Сказал это и распорядился выстроить две шеренги, коридор – от школы и до пылающего гумна. Онемевшее гумно ревело по всей длине, в нем и над ним бушевал смолисто-черный вихрь, все разрастаясь, забирая и то небо, которое еще оставалось открытым. Обсыпаемые сажей, пеплом существа в немецких мундирах спешили, вытягивались в две шеренги – одна напротив другой. Зачем и что будет происходить, что надо делать дальше, никто не знал. Дирлевангер же мрачно стоял у своей машины и молчал.
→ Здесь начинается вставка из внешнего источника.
-- ===== PORT B =====
-- Source B's _min_find: earliest index ≥ i of '>', '"' or '\'' (-1 if none); the for over ('"', "'") is unrolled.
def pvMinFind (tl : List Char) (i : Nat) : Int :=
  let j0 := PySem.Chars.findFrom tl ['>'] (i : Int) none
  let p1 := PySem.Chars.findFrom tl ['"'] (i : Int) none
  let j1 := if p1 ≠ -1 ∧ (j0 = -1 ∨ p1 < j0) then p1 else j0
  let p2 := PySem.Chars.findFrom tl ['\''] (i : Int) none
  if p2 ≠ -1 ∧ (j1 = -1 ∨ p2 < j1) then p2 else j1

-- Source B's main loop, driven by find jumps. The scan index strictly grows, so fuel = len+1
-- is a pure totality guard (never exhausted on the call below, as the equivalence proof shows).
def pvLoopB (tl : List Char) (fuel : Nat) (i : Nat) : Option Nat :=
  match fuel with
  | 0 => none
  | fuel + 1 =>
    let j := pvMinFind tl i
    if j = -1 then none
    else
      match tl[j.toNat]? with
      | none => none  -- unreachable: j ≠ -1 is a valid index
      | some c =>
        if c = '>' then some j.toNat
        else
          let m := PySem.Chars.findFrom tl [c] ((j.toNat + 1 : Nat) : Int) none
          if m = -1 then none
          else pvLoopB tl fuel (m.toNat + 1)

def find_start_tag_span_alt (text : String) (line_start : Int) (tag : String) : Option (Int × Int) :=
  let needle := "<" ++ tag
  let start0 := PySem.Str.findFrom text needle line_start none
  let start := if start0 = -1 then PySem.Str.findFrom text "<" line_start none else start0
  if start = -1 then none
  else
    match pvLoopB text.toList (text.toList.length + 1) start.toNat with
    | some j => some (start, (j : Int))
    | none => none

-- ===== PRECONDITION & SPEC =====
def Spec_find_start_tag_span (text : String) (line_start : Int) (tag : String) (out : Option (Int × Int)) : Prop := out = find_start_tag_span_alt text line_start tag
instance (text : String) (line_start : Int) (tag : String) (out : Option (Int × Int)) : Decidable (Spec_find_start_tag_span text line_start tag out) := by unfold Spec_find_start_tag_span; infer_instance

-- ===== CLAIM (what is proved, stated in full; the proofs are below) =====
def Claim_equal_find_start_tag_span : Prop := ∀ (text : String) (line_start : Int) (tag : String), Dom_find_start_tag_span text line_start tag → Spec_find_start_tag_span text line_start tag (find_start_tag_span text line_start tag)

-- ===== LEMMAS AND PROOFS =====

-- bounds on the find-driven jumps, used throughout the equivalence proof
theorem pvFindFrom_bounds (s sub : List Char) (st : Int) :
    PySem.Chars.findFrom s sub st none ≠ -1 →
      0 ≤ PySem.Chars.findFrom s sub st none ∧ PySem.Chars.findFrom s sub st none ≤ s.length := by
  have hle := PySem.Chars.find_le_length (List.drop (if st < 0 then (if st + s.length < 0 then 0 else st + s.length) else st).toNat (List.take ((s.length : Int)).toNat s)) sub
  have hge := PySem.Chars.neg_one_le_find (List.drop (if st < 0 then (if st + s.length < 0 then 0 else st + s.length) else st).toNat (List.take ((s.length : Int)).toNat s)) sub
  simp only [PySem.Chars.findFrom] at *
  split_ifs at * <;> simp_all <;> omega
-- ---- the simulation: one fresh-enter frame behaves like one explore call ----

theorem loopA_sim (keys : List Int) (Gd : PySem.Dict Int (List Int)) (_hcl : ClosedG keys Gd)
    (n : Nat)
    (hexp : ∀ f v vis pp c rest, StackOK keys rest → v ∈ keys → vis.getD v false = false →
      Ucnt keys vis ≤ n → Ucnt keys vis < f →
      runB f Gd ((v, false) :: rest) vis pp c =
        runB f Gd rest (exploreA f Gd v vis pp c).1 (exploreA f Gd v vis pp c).2.1
          (exploreA f Gd v vis pp c).2.2) :
    ∀ us f vis pp c tail, (∀ u ∈ us, u ∈ keys) → StackOK keys tail →
      Ucnt keys vis ≤ n → Ucnt keys vis < f →
      runB f Gd (us.map (fun u => (u, false)) ++ tail) vis pp c =
        runB f Gd tail (loopA f Gd us vis pp c).1 (loopA f Gd us vis pp c).2.1
          (loopA f Gd us vis pp c).2.2 := by
  intro us
  induction us with
  | nil =>
    intro f vis pp c tail _ _ _ _
    rw [loopA]; simp only [List.map_nil, List.nil_append]
  | cons u rest ih =>
    intro f vis pp c tail hus htail hn hf
    rw [loopA]
    simp only [List.map_cons, List.cons_append]
    by_cases hu : vis.getD u false = true
    · rw [runB_skip _ _ _ _ _ _ _ hu]
      simp only [hu, if_true]
      exact ih f vis pp c tail (fun x hx => hus x (List.mem_cons_of_mem _ hx)) htail hn hf
    · simp only [Bool.not_eq_true] at hu
      simp only [hu, Bool.false_eq_true, if_false]
      have hOK' : StackOK keys (rest.map (fun u => (u, false)) ++ tail) := by
        intro y hy
        rcases List.mem_append.mp hy with hy | hy
        · obtain ⟨w, hw, rfl⟩ := List.mem_map.mp hy
          exact hus w (List.mem_cons_of_mem _ hw)
        · exact htail y hy
      rw [hexp f u vis pp c _ hOK' (hus u List.mem_cons_self) hu hn hf]
      have hle := U_mono (keys := keys) (exploreA_mono f Gd u vis pp c)
      exact ih f _ _ _ tail (fun x hx => hus x (List.mem_cons_of_mem _ hx)) htail
        (le_trans hle hn) (lt_of_le_of_lt hle hf)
Раздражение, которое в нем заклокотало, когда «иностранец» подошел и тупо-нагло стоял перед ним, уже оседало, но круги пошли далеко, привычно захватывая и Люблин, и партайгеноссе Фридриха, и Берлин… Там у них отношение к Дирлевангеру хорошо если такое же, как ко всем командирам таких, подобных команд. А то и хуже, чем к другим. Другие «чистые», а у него «сброд»! Некоторые умники вообще считают функции подобных формирований скоротечными – пока удастся усмирить тылы. И не понимают, что тогда-то настоящая работа и развернется, и таких команд потребуется сотни и сотни. Если вы, конечно, не собираетесь всю немецкую армию превратить в «айнзатцкомандо»! Пренебрежительное отношение к любым и всяким особым командам, ясное дело, подогревается соперничеством и ревностью со стороны крематориев-стационаров. А вдруг «передвижные крематории», вроде дирлевангеровского, продемонстрируют и свою дешевизну, и большее соответствие целям и планам окончательного урегулирования. Вдруг да сделаются из подсобляющих основными! (Именно из лагерных канцелярий вылетают самые кусучие бумаги-ищейки и преследуют, преследуют Дирлевангера!) И конечно же демагогически ссылаются на предупреждения, указания самого фюрера: отныне и во веки веков на этих территориях оружие будут носить только и исключительно немцы! Но для того чтобы правило стало нормой, раньше нужно отнять это самое оружие – вместе с кровью! – у всех этих русских, белорусов, украинцев и прочих, а кое-кому, наоборот, вручить. Что и делается. А куда денешься, когда такая обстановка? Повторять общие формулы, вместо того чтобы добывать для фюрера новые факты, – чья же это обязанность, если не практиков? – конечно, легче и приятнее. Всегда будешь прав и будешь слыть надежным национал-социалистом. Боитесь, что такие формирования выйдут из-под немецкого контроля? Но только не у Дирлевангера. Все дело в руководстве, в руководителях! Не вырвутся из-под руки Оскара Дирлевангера – столько раз убеждался, а надо, так и продемонстрировать мог бы…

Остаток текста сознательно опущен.